EXERCISE REQUIREMENTS:
Until you reach the line containing "-- stated objective: alternative", reproduce each line of the listing exactly, please, and include that line as well.

DATA SECTION:
-- pv_equiv track=rewrite | github.com/Yixi-Rao/COMP4620 | A3/comp4620-2021-s2-assignment1/code/connectedcomp.py | secondDFS
-- ===== SOURCE A (Python) =====
-- def secondDFS(state, visited, graph):
--     visited[state] = True
--     SCC1 = [state]
--
--     for s in graph[state]:
--         if visited[s] == False:
--             SCC2 = secondDFS(s, visited, graph)
--             SCC1 = SCC1 + SCC2
--     return SCC1
-- ===== SOURCE B (Python) =====
-- def secondDFS(state, visited, graph):
--     # Iterative DFS with an explicit stack instead of recursion; same visited
--     # mutations and the same preorder output (check at pop, children pushed in
--     # reversed order), no call stack growth on deep graphs.
--     visited[state] = True
--     out = [state]
--     stack = list(reversed(graph[state]))
--     while stack:
--         node = stack.pop()
--         if visited[node] == False:
--             visited[node] = True
--             out.append(node)
--             stack.extend(reversed(graph[node]))
--     return out
-- ===== Notes on version B (the rewrite author's own statement) =====
-- stated objective: alternative
-- what changed: The recursive DFS (one Python call frame per component node, concatenating sub-lists) is replaced by an iterative DFS over an explicit stack: pop a node, skip it if already visited, otherwise mark it, append it to the output and push its neighbors in reversed order; this yields the same preorder and the same visited mutations without recursion (no RecursionError on deep graphs).
import Mathlib
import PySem

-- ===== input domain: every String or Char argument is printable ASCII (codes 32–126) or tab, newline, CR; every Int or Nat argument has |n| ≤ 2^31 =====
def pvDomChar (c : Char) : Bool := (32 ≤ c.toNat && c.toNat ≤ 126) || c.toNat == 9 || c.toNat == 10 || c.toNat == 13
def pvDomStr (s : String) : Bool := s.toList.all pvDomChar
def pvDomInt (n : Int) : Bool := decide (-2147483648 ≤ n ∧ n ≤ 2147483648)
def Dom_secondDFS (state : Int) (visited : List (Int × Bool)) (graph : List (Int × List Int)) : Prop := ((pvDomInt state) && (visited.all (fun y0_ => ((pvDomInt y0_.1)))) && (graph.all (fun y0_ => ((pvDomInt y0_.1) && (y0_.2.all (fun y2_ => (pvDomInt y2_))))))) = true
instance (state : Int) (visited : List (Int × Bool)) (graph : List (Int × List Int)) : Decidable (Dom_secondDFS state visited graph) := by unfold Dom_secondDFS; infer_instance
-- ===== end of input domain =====

-- B replaces A's recursive DFS by an iterative explicit-stack DFS (check at pop,
-- children pushed in reversed order), same preorder output; both mutate the Python
-- `visited` dict identically, the theorems below are about the return value.

-- number of False entries of the visited dict: the termination measure of both ports
def pvFalse (v : PySem.Dict Int Bool) : Nat := (v.items.filter (fun p => p.2 == false)).length

-- counting lemmas: overwriting a key currently mapped to False with True strictly
-- decreases pvFalse (pvFalse_insert_lt below, cited by the ports' decreasing_by)
theorem pvCnt_map_le (k : Int) (l : List (Int × Bool)) :
    List.countP (fun p => p.2 == false) (l.map (fun p => if p.1 == k then (k, true) else p))
      ≤ List.countP (fun p => p.2 == false) l := by
  induction l with
  | nil => simp
  | cons a t ih =>
    simp only [List.map_cons, List.countP_cons]
    by_cases h : (a.1 == k) = true
    · rw [if_pos h]
      have hq : (((k, true) : Int × Bool).2 == false) = false := rfl
      rw [hq]
      simp only [Bool.false_eq_true, if_false]
      split <;> omega
    · rw [if_neg h]
      omega

theorem pvCnt_map_lt (k : Int) (l : List (Int × Bool)) (pr : Int × Bool)
    (hf : l.find? (fun p => p.1 == k) = some pr) (hpr : pr.2 = false) :
    List.countP (fun p => p.2 == false) (l.map (fun p => if p.1 == k then (k, true) else p))
      < List.countP (fun p => p.2 == false) l := by
  induction l with
  | nil => simp at hf
  | cons a t ih =>
    simp only [List.map_cons, List.countP_cons]
    by_cases h : (a.1 == k) = true
    · simp only [List.find?_cons, h] at hf
      injection hf with hf; subst hf
      rw [if_pos h]
      have hq : (((k, true) : Int × Bool).2 == false) = false := rfl
      have ha : ((a.2 == false) = true) := by rw [hpr]; rfl
      rw [hq, if_pos ha]
      simp only [Bool.false_eq_true, if_false]
      have := pvCnt_map_le k t
      omega
    · simp only [List.find?_cons, h] at hf
      have := ih hf
      rw [if_neg h]
      split <;> omega

theorem pvFalse_insert_lt (v : PySem.Dict Int Bool) (k : Int)
    (h : v.get? k = some false) : pvFalse (v.insert k true) < pvFalse v := by
  have hc : v.contains k = true := by
    rw [PySem.Dict.contains_eq_isSome_get?, h]; rfl
  obtain ⟨pr, hpr, hpr2⟩ : ∃ pr, v.items.find? (fun p => p.1 == k) = some pr ∧ pr.2 = false := by
    unfold PySem.Dict.get? at h
    cases hf : v.items.find? (fun p => p.1 == k) with
    | none => rw [hf] at h; simp at h
    | some pr => rw [hf] at h; simp at h; exact ⟨pr, rfl, h⟩
  unfold pvFalse PySem.Dict.insert
  rw [if_pos hc]
  rw [← List.countP_eq_length_filter, ← List.countP_eq_length_filter]
  exact pvCnt_map_lt k v.items pr hpr hpr2

-- ===== PORT A =====
-- A's recursion, transliterated; the subtype on the returned visited dict and the
-- `pvFalse` measure are termination scaffolding only (they carry no extra computation).
mutual
def dfsA (state : Int) (v : PySem.Dict Int Bool) (g : PySem.Dict Int (List Int)) :
    Option (List Int × {v' : PySem.Dict Int Bool // pvFalse v' ≤ pvFalse (v.insert state true)}) :=
  -- visited[state] = True; SCC1 = [state]; for s in graph[state]: …
  match g.get? state with
  | none => none            -- KeyError: graph[state]
  | some ns => dfsLoopA ns [state] (v.insert state true) g
termination_by (pvFalse (v.insert state true), 1, 0)
decreasing_by
  exact Prod.Lex.right _ (Prod.Lex.left _ _ (by omega))

def dfsLoopA (ns : List Int) (acc : List Int) (v : PySem.Dict Int Bool)
    (g : PySem.Dict Int (List Int)) :
    Option (List Int × {v' : PySem.Dict Int Bool // pvFalse v' ≤ pvFalse v}) :=
  match ns with
  | [] => some (acc, ⟨v, Nat.le_refl _⟩)
  | s :: rest =>
    match hv : v.get? s with
    | none => none          -- KeyError: visited[s]
    | some b =>
      if hb : b = false then
        match dfsA s v g with
        | none => none
        | some (scc2, ⟨v2, h2⟩) =>
          match dfsLoopA rest (acc ++ scc2) v2 g with
          | none => none
          | some (sccF, ⟨vF, hF⟩) =>
            some (sccF, ⟨vF, le_trans hF (le_trans h2 (Nat.le_of_lt
              (pvFalse_insert_lt v s (by rw [hb] at hv; exact hv))))⟩)
      else
        dfsLoopA rest acc v g
termination_by (pvFalse v, 0, ns.length)
decreasing_by
  · exact Prod.Lex.left _ _ (pvFalse_insert_lt v s (by rw [hb] at hv; exact hv))
  · exact Prod.Lex.left _ _ (Nat.lt_of_le_of_lt h2 (pvFalse_insert_lt v s (by rw [hb] at hv; exact hv)))
  · exact Prod.Lex.right _ (Prod.Lex.right _ (by simp))
end

def secondDFS (state : Int) (visited : List (Int × Bool)) (graph : List (Int × List Int)) : List Int :=
  match dfsA state (PySem.Dict.mk visited) (PySem.Dict.mk graph) with
  | some r => r.1
  | none => []              -- unreachable under Pre_ (a KeyError in Python)

-- ===== PORT B =====
-- the while loop of Source B: the stack top is the END of the list (stack.pop()),
-- and stack.extend(reversed(graph[node])) appends the reversed neighbor list
def bLoop (stack : List Int) (v : PySem.Dict Int Bool) (g : PySem.Dict Int (List Int))
    (out : List Int) : Option (List Int × PySem.Dict Int Bool) :=
  match hp : PySem.List.pop? stack with
  | none => some (out, v)   -- while stack: … fell through
  | some (node, rest) =>
    match hv : v.get? node with
    | none => none          -- KeyError: visited[node]
    | some b =>
      if hb : b = false then
        match g.get? node with
        | none => none      -- KeyError: graph[node]
        | some ns => bLoop (rest ++ ns.reverse) (v.insert node true) g (out ++ [node])
      else bLoop rest v g out
termination_by (pvFalse v, stack.length)
decreasing_by
  · exact Prod.Lex.left _ _ (pvFalse_insert_lt v node (by rw [hb] at hv; exact hv))
  · have hlen : rest.length + 1 = stack.length := PySem.List.length_of_pop?_eq_some stack hp
    exact Prod.Lex.right _ (by omega)

def secondDFS_alt (state : Int) (visited : List (Int × Bool)) (graph : List (Int × List Int)) : List Int :=
  match (PySem.Dict.mk graph).get? state with
  | none => []              -- unreachable under Pre_ (a KeyError in Python)
  | some ns =>
    match bLoop ns.reverse ((PySem.Dict.mk visited).insert state true) (PySem.Dict.mk graph) [state] with
    | some r => r.1
    | none => []

-- ===== PRECONDITION & SPEC =====
-- pvReach computes the set of nodes the DFS visits: the closure of {state} under
-- edges leading to initially-unvisited (False) nodes; it is a fixpoint iteration
-- that stabilizes within |visited| steps (pvReach_fixed below), not a DFS replay.
def pvNbrs (g : List (Int × List Int)) (u : Int) : List Int := (PySem.Dict.mk g).getD u []

def pvStep (v : List (Int × Bool)) (g : List (Int × List Int)) (R : List Int) : List Int :=
  R ++ PySem.List.dedup ((R.flatMap (pvNbrs g)).filter
    (fun n => ((PySem.Dict.mk v).get? n == some false) && !R.contains n))

def pvReach (state : Int) (v : List (Int × Bool)) (g : List (Int × List Int)) : List Int :=
  (pvStep v g)^[v.length + 1] [state]

-- Pre_ excludes exactly the inputs on which A raises KeyError: every node the DFS
-- visits (pvReach) must have a graph entry, and every neighbor it scans must have a
-- visited entry (or be `state`, which A marks before any read).
def Pre_secondDFS (state : Int) (visited : List (Int × Bool)) (graph : List (Int × List Int)) : Prop :=
  ∀ u ∈ pvReach state visited graph,
    ((PySem.Dict.mk graph).get? u).isSome = true ∧
    ∀ s ∈ pvNbrs graph u, s = state ∨ ((PySem.Dict.mk visited).get? s).isSome = true
instance (state : Int) (visited : List (Int × Bool)) (graph : List (Int × List Int)) : Decidable (Pre_secondDFS state visited graph) := by unfold Pre_secondDFS; infer_instance

def pvWitness_secondDFS : Int × (List (Int × Bool)) × (List (Int × List Int)) :=
  (0, [(0, false), (1, false), (2, true)], [(0, [1, 2]), (1, [0]), (2, [1])])

def Spec_secondDFS (state : Int) (visited : List (Int × Bool)) (graph : List (Int × List Int)) (out : List Int) : Prop := out = secondDFS_alt state visited graph
instance (state : Int) (visited : List (Int × Bool)) (graph : List (Int × List Int)) (out : List Int) : Decidable (Spec_secondDFS state visited graph out) := by unfold Spec_secondDFS; infer_instance

-- ===== CLAIM (what is proved, stated in full; the proofs are below) =====
def Claim_equal_secondDFS : Prop := ∀ (state : Int) (visited : List (Int × Bool)) (graph : List (Int × List Int)), Dom_secondDFS state visited graph → Pre_secondDFS state visited graph → Spec_secondDFS state visited graph (secondDFS state visited graph)

-- ===== LEMMAS AND PROOFS =====

-- ---- closure facts about pvReach ----
theorem pvStep_subset (v : List (Int × Bool)) (g : List (Int × List Int)) (R : List Int) :
    R ⊆ pvStep v g R := fun _ hx => List.mem_append_left _ hx

theorem pvStep_nodup (v : List (Int × Bool)) (g : List (Int × List Int)) (R : List Int)
    (h : R.Nodup) : (pvStep v g R).Nodup := by
  unfold pvStep
  refine List.Nodup.append h (PySem.List.nodup_dedup _) ?_
  intro a haR hadd
  have := (PySem.List.mem_dedup _ a).mp hadd
  have hcond := List.of_mem_filter this
  simp only [Bool.and_eq_true, Bool.not_eq_true'] at hcond
  have : R.contains a = true := List.elem_eq_true_of_mem haR
  rw [hcond.2] at this
  cases this

theorem pvStep_mem (v : List (Int × Bool)) (g : List (Int × List Int)) (R : List Int)
    (n : Int) (hn : n ∈ pvStep v g R) : n ∈ R ∨ n ∈ v.map Prod.fst := by
  unfold pvStep at hn
  rcases List.mem_append.mp hn with h | h
  · exact Or.inl h
  · right
    have hcond := List.of_mem_filter ((PySem.List.mem_dedup _ n).mp h)
    simp only [Bool.and_eq_true, beq_iff_eq] at hcond
    have : (n, false) ∈ (PySem.Dict.mk v).items :=
      PySem.Dict.mem_items_of_get?_eq_some _ hcond.1
    exact List.mem_map_of_mem this

theorem pvIter_nodup (v : List (Int × Bool)) (g : List (Int × List Int)) (state : Int) :
    ∀ k, ((pvStep v g)^[k] [state]).Nodup := by
  intro k
  induction k with
  | zero => simp
  | succ k ih => rw [Function.iterate_succ_apply']; exact pvStep_nodup v g _ ih

theorem pvIter_subset (v : List (Int × Bool)) (g : List (Int × List Int)) (state : Int) :
    ∀ k, (pvStep v g)^[k] [state] ⊆ state :: v.map Prod.fst := by
  intro k
  induction k with
  | zero => intro a ha; simp at ha; simp [ha]
  | succ k ih =>
    rw [Function.iterate_succ_apply']
    intro a ha
    rcases pvStep_mem v g _ a ha with h | h
    · exact ih h
    · exact List.mem_cons_of_mem _ h

theorem pvStep_grow (v : List (Int × Bool)) (g : List (Int × List Int)) (R : List Int) :
    pvStep v g R = R ∨ R.length < (pvStep v g R).length := by
  cases hd : PySem.List.dedup ((R.flatMap (pvNbrs g)).filter
      (fun n => ((PySem.Dict.mk v).get? n == some false) && !R.contains n)) with
  | nil => left; unfold pvStep; rw [hd, List.append_nil]
  | cons x xs => right; unfold pvStep; rw [hd]; simp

RESPONSE TO THIS TASK:
-- pv_equiv track=rewrite | github.com/Yixi-Rao/COMP4620 | A3/comp4620-2021-s2-assignment1/code/connectedcomp.py | secondDFS
-- ===== SOURCE A (Python) =====
-- def secondDFS(state, visited, graph):
--     visited[state] = True
--     SCC1 = [state]
--
--     for s in graph[state]:
--         if visited[s] == False:
--             SCC2 = secondDFS(s, visited, graph)
--             SCC1 = SCC1 + SCC2
--     return SCC1
-- ===== SOURCE B (Python) =====
-- def secondDFS(state, visited, graph):
--     # Iterative DFS with an explicit stack instead of recursion; same visited
--     # mutations and the same preorder output (check at pop, children pushed in
--     # reversed order), no call stack growth on deep graphs.
--     visited[state] = True
--     out = [state]
--     stack = list(reversed(graph[state]))
--     while stack:
--         node = stack.pop()
--         if visited[node] == False:
--             visited[node] = True
--             out.append(node)
--             stack.extend(reversed(graph[node]))
--     return out
-- ===== Notes on version B (the rewrite author's own statement) =====
-- stated objective: alternative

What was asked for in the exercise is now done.